Needless to say, I’m not in the market for new rugs. But if you are, make sure you check out the Bunyaad Rug Co. sale, Thursday through Oct. 12 at Ten Thousand Villages, 7947 Santa Fe Drive, Overland Park.
Bunyaad rugs will make your house feel pretty and exotic, and you’ll come away feeling altruistic because they’re fair trade.
A Pakistani pastor and rug artisan founded the company in the late 1960s as a way to create jobs for 10 families in villages.
Today, more than 850 families in 100 villages throughout Pakistan work on Bunyaad looms: artisans are guaranteed fair wages, child labor is forbidden, and they are paid not by speed but per knot, ensuring high-count, high-quality pieces.
Bunyaad brings Christian and Muslim rug artisans together, transcending differences of religion and tradition, so it’s also a peace-building project.
According to the folks at Ten Thousand Villages, they had record sales of the rugs last year after a story appeared in House+Home. Let’s see how we’ll do this year.
Help! Our basement smells
Speaking of household smells, this next request comes from my husband, sports columnist Vahe Gregorian.
He’s looking for a solution to the dankness that seeps from our basement after a storm.
Our house is 107 years old and has a limestone foundation that leaks. We don’t accumulate more than a few puddles here and there, but you’d think it was fall 1977 at the Country Club Plaza the way he acts when it rains.
He summons me into the basement to look at the puddles and rack my brain over how to prevent them even though we’ve regraded the soil around our house and had new gutters and various types of outdoor drainage systems installed.
A dehumidifier dries the puddles within a few hours and the smell is really not that bad, so I refuse to spend $7,000 to install a sump pump and French drain.

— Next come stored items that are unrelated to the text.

-- pv_equiv track=rewrite | github.com/zhenjia2017/FAITH | faith/faithful_er/evidence_pruning/pruning.py | reason_start
-- ===== SOURCE A (Python) =====
-- def reason_start(main_timespans, constraint_timespans):
--     for main_timespan in main_timespans:
--         evi_begin = main_timespan[0]
--         for constraint_timespan in constraint_timespans:
--             constraint_start = constraint_timespan[0]
--             if evi_begin == constraint_start:
--                 return True
--     return False
-- ===== SOURCE B (Python) =====
-- def reason_start(main_timespans, constraint_timespans):
--     xs = sorted(ts[0] for ts in main_timespans)
--     ys = sorted(ts[0] for ts in constraint_timespans)
--     i = j = 0
--     while i < len(xs) and j < len(ys):
--         if xs[i] == ys[j]:
--             return True
--         if xs[i] < ys[j]:
--             i += 1
--         else:
--             j += 1
--     return False
-- ===== Notes on version B (the rewrite author's own statement) =====
-- stated objective: alternative
-- what changed: Replaced the nested scan with an inner membership test by sorting the two extracted start lists and running a single two-pointer merge sweep that advances the smaller side until a common value is met.
-- outside the precondition, e.g. on reason_start([[1], []], [[1]]): A returns True, B raises IndexError
import Mathlib
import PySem

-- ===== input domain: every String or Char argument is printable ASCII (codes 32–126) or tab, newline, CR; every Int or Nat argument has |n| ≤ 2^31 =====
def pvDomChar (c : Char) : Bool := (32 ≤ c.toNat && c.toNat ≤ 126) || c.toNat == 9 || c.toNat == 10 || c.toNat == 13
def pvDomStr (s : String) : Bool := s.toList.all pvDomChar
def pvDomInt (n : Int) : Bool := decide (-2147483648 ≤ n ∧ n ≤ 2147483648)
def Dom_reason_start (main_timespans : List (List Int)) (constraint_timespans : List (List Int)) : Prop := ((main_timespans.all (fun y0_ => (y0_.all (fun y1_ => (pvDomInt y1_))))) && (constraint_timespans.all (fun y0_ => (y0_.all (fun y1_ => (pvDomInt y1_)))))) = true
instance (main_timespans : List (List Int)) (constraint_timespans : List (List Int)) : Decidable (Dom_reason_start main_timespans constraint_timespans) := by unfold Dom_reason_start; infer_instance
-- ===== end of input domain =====

-- ===== PORT A =====
-- B sorts the two start lists and runs a two-pointer merge sweep instead of A's nested scan (alternative algorithm, not claimed faster).
def reason_start (main_timespans : List (List Int)) (constraint_timespans : List (List Int)) : Bool :=
  -- for main_timespan in main_timespans: evi_begin = main_timespan[0];
  --   for constraint_timespan in constraint_timespans: if evi_begin == constraint_timespan[0]: return True
  -- return False   (early return on first match = List.any)
  main_timespans.any (fun main_timespan =>
    let evi_begin := PySem.List.pyGetD main_timespan 0 0   -- main_timespan[0]; Pre_ keeps it in range
    constraint_timespans.any (fun constraint_timespan =>
      let constraint_start := PySem.List.pyGetD constraint_timespan 0 0
      evi_begin == constraint_start))

-- ===== PORT B =====
-- the while loop over indices i, j: advancing an index = recursing on the tail of that side
def reason_start_alt_sweep : List Int → List Int → Bool
  | [], _ => false
  | _ :: _, [] => false
  | x :: xs, y :: ys =>
    if x == y then true
    else if x < y then reason_start_alt_sweep xs (y :: ys)
    else reason_start_alt_sweep (x :: xs) ys

def reason_start_alt (main_timespans : List (List Int)) (constraint_timespans : List (List Int)) : Bool :=
  let xs := PySem.List.sorted (main_timespans.map (fun ts => PySem.List.pyGetD ts 0 0)) (fun v => v) false
  let ys := PySem.List.sorted (constraint_timespans.map (fun ts => PySem.List.pyGetD ts 0 0)) (fun v => v) false
  reason_start_alt_sweep xs ys

-- ===== PRECONDITION & SPEC =====
-- Pre_ excludes inputs containing an empty timespan: indexing ts[0] raises IndexError in both
-- programs on most such inputs; A can still return True by short-circuiting before it reaches an
-- empty main timespan (or when constraint_timespans is empty), where B raises — those are excluded too.
def Pre_reason_start (main_timespans : List (List Int)) (constraint_timespans : List (List Int)) : Prop :=
  (∀ ts ∈ main_timespans, ts ≠ []) ∧ (∀ ts ∈ constraint_timespans, ts ≠ [])
instance (main_timespans : List (List Int)) (constraint_timespans : List (List Int)) : Decidable (Pre_reason_start main_timespans constraint_timespans) := by unfold Pre_reason_start; infer_instance
def pvWitness_reason_start : List (List Int) × List (List Int) := ([[1, 2], [3]], [[3, 5]])

def Spec_reason_start (main_timespans : List (List Int)) (constraint_timespans : List (List Int)) (out : Bool) : Prop := out = reason_start_alt main_timespans constraint_timespans
instance (main_timespans : List (List Int)) (constraint_timespans : List (List Int)) (out : Bool) : Decidable (Spec_reason_start main_timespans constraint_timespans out) := by unfold Spec_reason_start; infer_instance

-- ===== CLAIM (what is proved, stated in full; the proofs are below) =====
def Claim_equal_reason_start : Prop := ∀ (main_timespans : List (List Int)) (constraint_timespans : List (List Int)), Dom_reason_start main_timespans constraint_timespans → Pre_reason_start main_timespans constraint_timespans → Spec_reason_start main_timespans constraint_timespans (reason_start main_timespans constraint_timespans)

-- ===== LEMMAS AND PROOFS =====

-- on sorted lists the merge sweep decides exactly "the two lists share an element"
theorem sweep_iff (xs ys : List Int) (hx : xs.Pairwise (· ≤ ·)) (hy : ys.Pairwise (· ≤ ·)) :
    reason_start_alt_sweep xs ys = true ↔ ∃ v, v ∈ xs ∧ v ∈ ys := by
  fun_induction reason_start_alt_sweep xs ys with
  | case1 ys => simp
  | case2 x xs => simp
  | case3 x xs y ys hxy =>
    simp only [beq_iff_eq] at hxy
    subst hxy
    simp
  | case4 x xs y ys hne hlt ih =>
    rw [ih hx.of_cons hy]
    constructor
    · rintro ⟨v, hv1, hv2⟩; exact ⟨v, List.mem_cons_of_mem _ hv1, hv2⟩
    · rintro ⟨v, hv1, hv2⟩
      rcases List.mem_cons.mp hv1 with rfl | hv1
      · -- v = x is in y::ys, but every element of y::ys is ≥ y > x: contradiction
        exfalso
        rcases List.mem_cons.mp hv2 with rfl | hv2
        · exact absurd hlt (lt_irrefl v)
        · have := (List.pairwise_cons.mp hy).1 _ hv2
          omega
      · exact ⟨v, hv1, hv2⟩
  | case5 x xs y ys hne hnlt ih =>
    rw [ih hx hy.of_cons]
    constructor
    · rintro ⟨v, hv1, hv2⟩; exact ⟨v, hv1, List.mem_cons_of_mem _ hv2⟩
    · rintro ⟨v, hv1, hv2⟩
      rcases List.mem_cons.mp hv2 with rfl | hv2
      · exfalso
        rcases List.mem_cons.mp hv1 with rfl | hv1
        · simp at hne
        · have := (List.pairwise_cons.mp hx).1 _ hv1
          simp only [beq_iff_eq] at hne
          omega
      · exact ⟨v, hv1, hv2⟩

-- ===== VERDICT (by name: the statement is the Claim_ definition above) =====
theorem reason_start_spec : Claim_equal_reason_start := by
  intro m c _ _
  unfold Spec_reason_start reason_start reason_start_alt
  rw [Bool.eq_iff_iff]
  rw [sweep_iff _ _ (by simpa using PySem.List.sorted_pairwise (key := fun v => v) (xs := m.map (fun ts => PySem.List.pyGetD ts 0 0)))
        (by simpa using PySem.List.sorted_pairwise (key := fun v => v) (xs := c.map (fun ts => PySem.List.pyGetD ts 0 0)))]
  simp only [List.any_eq_true, beq_iff_eq, PySem.List.mem_sorted, List.mem_map]
  constructor
  · rintro ⟨ts, hts, ct, hct, h⟩
    exact ⟨_, ⟨ts, hts, rfl⟩, ⟨ct, hct, h.symm⟩⟩
  · rintro ⟨v, ⟨ts, hts, rfl⟩, ⟨ct, hct, h⟩⟩
    exact ⟨ts, hts, ct, hct, h.symm⟩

I’ve convinced him to live with the short-lived puddles, but he can’t bear the smell — faint as it is — that comes with them.
So now, dear readers, if you can come up with a simple, inexpensive solution for that smell, we’ll invite you, your significant other and another couple to our home for dinner, at which time you can pummel my husband with sports questions.
By the way, we have also hung bags of lava rocks down there. It isn’t working.